Le ministre de l’Enseignement supérieur, de la Recherche et de l’Innovation, Daouda Ngom, a annoncé, lundi à Dakar, l’engagement de l’État dans une « réforme approfondie et courageuse » de la politique des bourses d’études, destinée à mieux valoriser le mérite et la performance académique, tout en préservant l’équité sociale.
S’exprimant à l’ouverture d’un atelier national consacré à la préparation de cette nouvelle politique, le ministre a souligné que le dispositif actuel, régi essentiellement par le décret n°2014-963 du 12 août 2014, fait face à de nombreux défis. Il a notamment évoqué l’augmentation constante des effectifs étudiants, les contraintes budgétaires, les exigences accrues de qualité et de performance académique, ainsi que les nouvelles orientations stratégiques de l’État.

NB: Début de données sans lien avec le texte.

-- pv_equiv track=rewrite | github.com/GODLOCAL/godlocal | performance_logger.py | _extract_locked_sections
-- ===== SOURCE A (Python) =====
-- _LOCKED_MARKER = "[LOCKED]"
--
-- def _extract_locked_sections(soul_text: str) -> list[tuple[int, int]]:
--     """Return (start, end) line ranges that are marked [LOCKED] — LLM must not modify."""
--     locked_ranges = []
--     lines = soul_text.splitlines(keepends=True)
--     i = 0
--     while i < len(lines):
--         if _LOCKED_MARKER in lines[i]:
--             start = i
--             # Lock extends until next section header (##) or EOF
--             j = i + 1
--             while j < len(lines) and not (lines[j].startswith("##") or lines[j].startswith("# ")):
--                 j += 1
--             locked_ranges.append((start, j))
--             i = j
--         else:
--             i += 1
--     return locked_ranges
-- ===== SOURCE B (Python) =====
-- _LOCKED_MARKER = "[LOCKED]"
--
-- def _extract_locked_sections(soul_text: str) -> list:
--     """Single flat pass: close an open locked range at a section header, open on the marker."""
--     lines = soul_text.splitlines(keepends=True)
--     ranges = []
--     open_start = None
--     for i, line in enumerate(lines):
--         is_header = line.startswith("##") or line.startswith("# ")
--         if open_start is not None and is_header:
--             ranges.append((open_start, i))
--             open_start = None
--         if open_start is None and _LOCKED_MARKER in line:
--             open_start = i
--     if open_start is not None:
--         ranges.append((open_start, len(lines)))
--     return ranges
-- ===== Notes on version B (the rewrite author's own statement) =====
-- stated objective: alternative
-- what changed: Replaced A's nested jump-ahead while loops (an inner scan that skips i forward past each locked section) by a single flat pass over enumerate(lines) with an open_start state variable: close an open range at a header, then possibly open at the marker.
import Mathlib
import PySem

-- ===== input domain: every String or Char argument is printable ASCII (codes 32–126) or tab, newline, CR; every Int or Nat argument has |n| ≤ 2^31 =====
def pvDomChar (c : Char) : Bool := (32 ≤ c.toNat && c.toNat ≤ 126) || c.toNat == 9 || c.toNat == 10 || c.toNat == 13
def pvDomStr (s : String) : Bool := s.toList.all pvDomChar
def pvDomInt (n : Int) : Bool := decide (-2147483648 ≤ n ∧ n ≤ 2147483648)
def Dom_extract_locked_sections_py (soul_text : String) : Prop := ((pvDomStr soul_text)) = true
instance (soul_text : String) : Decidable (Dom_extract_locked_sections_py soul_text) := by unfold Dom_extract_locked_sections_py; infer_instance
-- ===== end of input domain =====

-- B replaces A's nested jump-ahead while loops by one flat state-machine pass (objective: alternative, same cost).


-- Both Pythons call soul_text.splitlines(keepends=True); we port it as PySem.Str.splitlines
-- (keepends=False). This is exact for both programs: keepends only appends the line terminator
-- ('\n', '\r' or '\r\n') to each line, and the terminator characters never occur in "[LOCKED]"
-- nor in the prefixes "##" / "# ", so every containment/startswith test below is unchanged, and
-- the number of lines (hence every index) is the same.

-- shared by both ports: lines[j].startswith("##") or lines[j].startswith("# ")
def pvHeader (line : String) : Bool :=
  PySem.Str.startswith line "##" || PySem.Str.startswith line "# "

-- ===== PORT A =====
-- inner while loop: j += 1 until header or EOF
def pvAInner (lines : List String) (j : Nat) : Nat :=
  if h : j < lines.length then
    if pvHeader lines[j] then j else pvAInner lines (j + 1)
  else j
termination_by lines.length - j

-- needed by pvALoop's termination (the inner loop never moves j backwards)
theorem pvAInner_ge (lines : List String) (j : Nat) : j ≤ pvAInner lines j := by
  fun_induction pvAInner with
  | case1 => omega
  | case2 j h hh ih => omega
  | case3 => omega

-- outer while loop over i
def pvALoop (lines : List String) (i : Nat) (acc : List (Int × Int)) : List (Int × Int) :=
  if h : i < lines.length then
    if PySem.Str.isIn "[LOCKED]" lines[i] then
      pvALoop lines (pvAInner lines (i + 1)) (acc ++ [((i : Int), (pvAInner lines (i + 1) : Int))])
    else pvALoop lines (i + 1) acc
  else acc
termination_by lines.length - i
decreasing_by
  · have := pvAInner_ge lines (i + 1); omega
  · omega

def extract_locked_sections_py (soul_text : String) : List (Int × Int) :=
  pvALoop (PySem.Str.splitlines soul_text) 0 []

-- ===== PORT B =====
-- one loop iteration of B: first close an open range at a header, then maybe open at the marker
def pvBStep (st : List (Int × Int) × Option Int) (p : Int × String) :
    List (Int × Int) × Option Int :=
  let st1 : List (Int × Int) × Option Int :=
    match st.2 with
    | some o => if pvHeader p.2 then (st.1 ++ [(o, p.1)], none) else st
    | none => st
  match st1.2 with
  | none => if PySem.Str.isIn "[LOCKED]" p.2 then (st1.1, some p.1) else st1
  | some _ => st1

def extract_locked_sections_py_alt (soul_text : String) : List (Int × Int) :=
  let lines := PySem.Str.splitlines soul_text
  let res := (PySem.List.enumerate lines 0).foldl pvBStep ([], none)
  match res.2 with
  | some o => res.1 ++ [(o, (lines.length : Int))]
  | none => res.1

-- ===== PRECONDITION & SPEC =====
def Spec_extract_locked_sections_py (soul_text : String) (out : List (Int × Int)) : Prop := out = extract_locked_sections_py_alt soul_text
instance (soul_text : String) (out : List (Int × Int)) : Decidable (Spec_extract_locked_sections_py soul_text out) := by unfold Spec_extract_locked_sections_py; infer_instance

-- ===== CLAIM (what is proved, stated in full; the proofs are below) =====
def Claim_equal_extract_locked_sections_py : Prop := ∀ (soul_text : String), Dom_extract_locked_sections_py soul_text → Spec_extract_locked_sections_py soul_text (extract_locked_sections_py soul_text)

-- ===== LEMMAS AND PROOFS =====

-- B's trailing flush, as a function of the fold state
def pvFinalize (n : Nat) (r : List (Int × Int) × Option Int) : List (Int × Int) :=
  match r.2 with
  | some o => r.1 ++ [(o, (n : Int))]
  | none => r.1

theorem pvDrop_enumerate (lines : List String) (i : Nat) (h : i < lines.length) :
    (PySem.List.enumerate lines 0).drop i =
      ((i : Int), lines[i]) :: (PySem.List.enumerate lines 0).drop (i + 1) := by
  have hlen : i < (PySem.List.enumerate lines 0).length := by
    simpa [PySem.List.length_enumerate] using h
  rw [List.drop_eq_getElem_cons hlen]
  simp [PySem.List.getElem_enumerate]

theorem pvALoop_skip (lines : List String) (i : Nat) (acc : List (Int × Int))
    (h : i < lines.length)
    (hm : PySem.Chars.isIn ['[', 'L', 'O', 'C', 'K', 'E', 'D', ']'] lines[i].toList = false) :
    pvALoop lines i acc = pvALoop lines (i + 1) acc := by
  conv_lhs => rw [pvALoop]
  simp [h, hm]

theorem pvALoop_open (lines : List String) (i : Nat) (acc : List (Int × Int))
    (h : i < lines.length)
    (hm : PySem.Chars.isIn ['[', 'L', 'O', 'C', 'K', 'E', 'D', ']'] lines[i].toList = true) :
    pvALoop lines i acc =
      pvALoop lines (pvAInner lines (i + 1))
        (acc ++ [((i : Int), (pvAInner lines (i + 1) : Int))]) := by
  conv_lhs => rw [pvALoop]
  simp [h, hm]

-- the joint loop invariant: B's fold-from-i (plus final flush) equals A's loop from i,
-- where an open B state (some o) corresponds to A being inside its inner scan started at o
theorem pvMain (lines : List String) (i : Nat) (st : List (Int × Int) × Option Int)
    (hle : i ≤ lines.length) :
    pvFinalize lines.length (((PySem.List.enumerate lines 0).drop i).foldl pvBStep st) =
      match st.2 with
      | none => pvALoop lines i st.1
      | some o => pvALoop lines (pvAInner lines i)
          (st.1 ++ [(o, (pvAInner lines i : Int))]) := by
  by_cases h : i < lines.length
  · rw [pvDrop_enumerate lines i h, List.foldl_cons]
    have ih := pvMain lines (i + 1) (pvBStep st ((i : Int), lines[i])) (by omega)
    rcases st with ⟨acc, op⟩
    rcases op with _ | o
    · -- closed state
      show _ = pvALoop lines i acc
      by_cases hm : PySem.Str.isIn "[LOCKED]" lines[i] = true
      · have hm' : PySem.Chars.isIn ['[', 'L', 'O', 'C', 'K', 'E', 'D', ']'] lines[i].toList = true := by simpa using hm
        have hstep : pvBStep (acc, none) ((i : Int), lines[i]) = (acc, some (i : Int)) := by
          simp [pvBStep, hm']
        rw [hstep] at ih
        rw [hstep, ih, pvALoop_open lines i acc h hm']
      · have hm' : PySem.Chars.isIn ['[', 'L', 'O', 'C', 'K', 'E', 'D', ']'] lines[i].toList = false := by simpa using hm
        have hstep : pvBStep (acc, none) ((i : Int), lines[i]) = (acc, none) := by
          simp [pvBStep, hm']
        rw [hstep] at ih
        rw [hstep, ih, pvALoop_skip lines i acc h hm']
    · -- open state (o)
      show _ = pvALoop lines (pvAInner lines i) (acc ++ [(o, (pvAInner lines i : Int))])
      by_cases hh : pvHeader lines[i] = true
      · have hstop : pvAInner lines i = i := by rw [pvAInner]; simp [h, hh]
        by_cases hm : PySem.Str.isIn "[LOCKED]" lines[i] = true
        · have hm' : PySem.Chars.isIn ['[', 'L', 'O', 'C', 'K', 'E', 'D', ']'] lines[i].toList = true := by simpa using hm
          have hstep : pvBStep (acc, some o) ((i : Int), lines[i])
              = (acc ++ [(o, (i : Int))], some (i : Int)) := by simp [pvBStep, hh, hm']
          rw [hstep] at ih
          rw [hstep, ih, hstop, pvALoop_open lines i _ h hm']
        · have hm' : PySem.Chars.isIn ['[', 'L', 'O', 'C', 'K', 'E', 'D', ']'] lines[i].toList = false := by simpa using hm
          have hstep : pvBStep (acc, some o) ((i : Int), lines[i])
              = (acc ++ [(o, (i : Int))], none) := by simp [pvBStep, hh, hm']
          rw [hstep] at ih
          rw [hstep, ih, hstop, pvALoop_skip lines i _ h hm']
      · have hgo : pvAInner lines i = pvAInner lines (i + 1) := by
          rw [pvAInner]; simp [h, hh]
        have hstep : pvBStep (acc, some o) ((i : Int), lines[i]) = (acc, some o) := by
          simp [pvBStep, hh]
        rw [hstep] at ih
        rw [hstep, ih, hgo]
  · have hi : i = lines.length := by omega
    have : (PySem.List.enumerate lines 0).drop i = [] := by
      apply List.drop_eq_nil_of_le
      simp [PySem.List.length_enumerate, hi]
    rw [this, List.foldl_nil]
    rcases st with ⟨acc, op⟩
    rcases op with _ | o
    · simp only [pvFinalize]
      rw [pvALoop]; simp [h]
    · have : pvAInner lines i = i := by rw [pvAInner]; simp [h]
      simp only [pvFinalize, this]
      rw [pvALoop]; simp [hi]
termination_by lines.length - i

-- ===== VERDICT (by name: the statement is the Claim_ definition above) =====
theorem extract_locked_sections_py_spec : Claim_equal_extract_locked_sections_py := by
  intro soul_text _
  unfold Spec_extract_locked_sections_py extract_locked_sections_py extract_locked_sections_py_alt
  have := pvMain (PySem.Str.splitlines soul_text) 0 ([], none) (by omega)
  simpa [pvFinalize] using this.symm
theorem kth0 (m : Nat) (h : m ≠ 0) :
    kthBit m 0 = some (PySem.Int.bitLength ((lowB m : Nat) : Int) - 1) := by
  induction m using Nat.strong_induction_on with
  | _ m ih =>
    by_cases hodd : m % 2 = 1
    · obtain ⟨t, rfl⟩ : ∃ t, m = 2 * t + 1 := ⟨m / 2, by omega⟩
      rw [kthBit_odd_zero, lowB_odd]
      simp only [Nat.cast_one]
      rw [show PySem.Int.bitLength (1 : Int) = 1 from by decide]
    · obtain ⟨t, rfl⟩ : ∃ t, m = 2 * t := ⟨m / 2, by omega⟩
      have ht : t ≠ 0 := by omega
      rw [kthBit_even, ih t (by omega) ht, lowB_even t ht]
      have hlz := lowB_ne_zero t ht
      have hbl : PySem.Int.bitLength ((2 * lowB t : Nat) : Int)
          = PySem.Int.bitLength ((lowB t : Nat) : Int) + 1 := by
        rw [PySem.Int.bitLength_natCast (by omega), show 2 * lowB t / 2 = lowB t by omega]
      rw [hbl]
      simp only [Option.map_some]
      congr 1
      have hp := bitLength_pos (lowB t) hlz
      omega

theorem kth_succ (m j : Nat) : kthBit m (j + 1) = kthBit (clearL m) j := by
  induction m using Nat.strong_induction_on with
  | _ m ih =>
    rcases Nat.eq_zero_or_pos m with rfl | hm
    · rw [show clearL 0 = 0 by rw [clearL]; simp, kthBit_zero, kthBit_zero]
    · by_cases hodd : m % 2 = 1
      · rw [show m = 2 * (m / 2) + 1 by omega, kthBit_odd_succ]
        rw [clearL, dif_neg (by omega), if_pos (by omega)]
        rw [show 2 * (m / 2) + 1 - 1 = 2 * (m / 2) by omega, kthBit_even]
      · rw [clearL, dif_neg (by omega), if_neg hodd]
        rw [show m = 2 * (m / 2) by omega, kthBit_even, show 2 * (m / 2) / 2 = m / 2 by omega]
        rw [ih (m / 2) (by omega), ← kthBit_even]

theorem bTail (j : Nat) : ∀ m : Nat,
    (if pvClearLoop (m : Int) j = 0 then none
     else some ((PySem.Int.bitLength (PySem.Int.band (pvClearLoop (m : Int) j) (-(pvClearLoop (m : Int) j))) : Int) - 1))
      = (kthBit m j).map (Nat.cast : Nat → Int) := by
  induction j with
  | zero =>
    intro m
    show (if (m : Int) = 0 then none else _) = _
    by_cases hm : m = 0
    · subst hm; simp [kthBit_zero]
    · rw [if_neg (by exact_mod_cast hm)]
      show some ((PySem.Int.bitLength (PySem.Int.band (m : Int) (-(m : Int))) : Int) - 1) = _
      rw [band_neg_nat, kth0 m hm]
      simp only [Option.map_some]
      have hp := bitLength_pos (lowB m) (lowB_ne_zero m hm)
      congr 1
      push_cast [hp]
      omega
  | succ j ih =>
    intro m
    have hstep : pvClearLoop (m : Int) (j + 1) = pvClearLoop ((clearL m : Nat) : Int) j := by
      show pvClearLoop (PySem.Int.band (m : Int) ((m : Int) - 1)) j = _
      rw [band_pred_nat]
    rw [hstep, ih (clearL m), kth_succ]

-- ===== assembly =====
theorem main_eq (n k b : Int) (hk : 1 ≤ k) : bit_index_linear n k b = bit_index_linear_alt n k b := by
  rw [bit_index_linear, bit_index_linear_alt]
  by_cases hbc : k > (if b ≠ 0 then (PySem.Int.bitCount n : Int) else (PySem.Int.bitCount (Int.not n) : Int))
  · rw [if_pos hbc, if_pos hbc]
  · rw [if_neg hbc, if_neg hbc]
    set L := PySem.Int.bitLength n with hL
    set bint : Int := if b ≠ 0 then 1 else 0 with hbint
    set y : Int := if b ≠ 0 then n else Int.not n with hy
    -- the B-side mask is the A-side match mask
    have hmask : PySem.Int.band y (((1 : Int) <<< L) - 1) = ((pvMask bint n L : Nat) : Int) := by
      rw [show ((1 : Int) <<< L) = 2 ^ L by rw [Int.shiftLeft_eq]; ring]
      rw [band_mask]
      by_cases hb : b ≠ 0
      · rw [hbint, hy, if_pos hb, if_pos hb, ← pvMask_one_eq]
      · rw [hbint, hy, if_neg hb, if_neg hb, ← pvMask_one_eq, ← pvMask_zero_eq]
    rw [hmask]
    have hA := aLoop_eq k bint L n 0 0 (by omega)
    rw [hA]
    have hB := bTail (k - 1).toNat (pvMask bint n L)
    rw [show (k - 0 - 1).toNat = (k - 1).toNat by omega]
    rw [hB]
    cases kthBit (pvMask bint n L) (k - 1).toNat <;> simp

-- ===== VERDICT (by name: the statement is the Claim_ definition above) =====
theorem bit_index_linear_spec : Claim_equal_bit_index_linear := by
  intro n k b _ hk
  unfold Spec_bit_index_linear
  exact main_eq n k b hk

Tout en rappelant que la politique de bourses constitue un levier fondamental d’équité et de justice sociale, permettant aux étudiants issus de milieux modestes d’accéder à l’enseignement supérieur et d’y réussir, Daouda Ngom a estimé qu’une réflexion globale s’impose sur la soutenabilité, l’efficacité et l’équité du système actuel.
Selon le ministre, il ne s’agit pas simplement de réviser un texte réglementaire, mais de repenser de manière concertée une politique publique structurante, en l’alignant sur les priorités nationales de développement, la vision Sénégal 2050 et les principes de bonne gouvernance.
La réforme, a-t-il précisé dans les colonnes de l’APS visitée par Senego, devra répondre à plusieurs impératifs majeurs. Elle devra d’abord garantir une meilleure équité sociale, à travers une prise en compte plus fine des critères sociaux, tout en valorisant le mérite et la performance académique. Elle devra également assurer la soutenabilité financière du système, afin d’en garantir la pérennité et d’éviter les tensions récurrentes liées au paiement des allocations.
Enfin, cette refonte devra contribuer à l’amélioration de la qualité de l’enseignement supérieur, en encourageant la réussite des étudiants, la régularité des parcours universitaires et l’orientation vers les filières prioritaires pour le développement national.
L’atelier, prévu sur deux jours, se veut inclusif et participatif. Il réunit l’ensemble des parties prenantes, notamment les administrations publiques, les universités, les établissements privés d’enseignement supérieur, les partenaires techniques et financiers, les organisations de la société civile ainsi que des représentants des étudiants.
Cette diversité d’acteurs vise à favoriser un dialogue franc, constructif et responsable, fondé sur des données objectives, des expériences vécues et une vision partagée de l’intérêt général. Les conclusions et recommandations attendues devront être équilibrées et opérationnelles, afin de concilier les attentes légitimes des étudiants, les capacités financières de l’État et les exigences de performance du système.
Le document final issu de ces travaux servira de base à l’élaboration d’une nouvelle politique nationale de bourses et à la révision du cadre réglementaire qui l’accompagne, a conclu le ministre.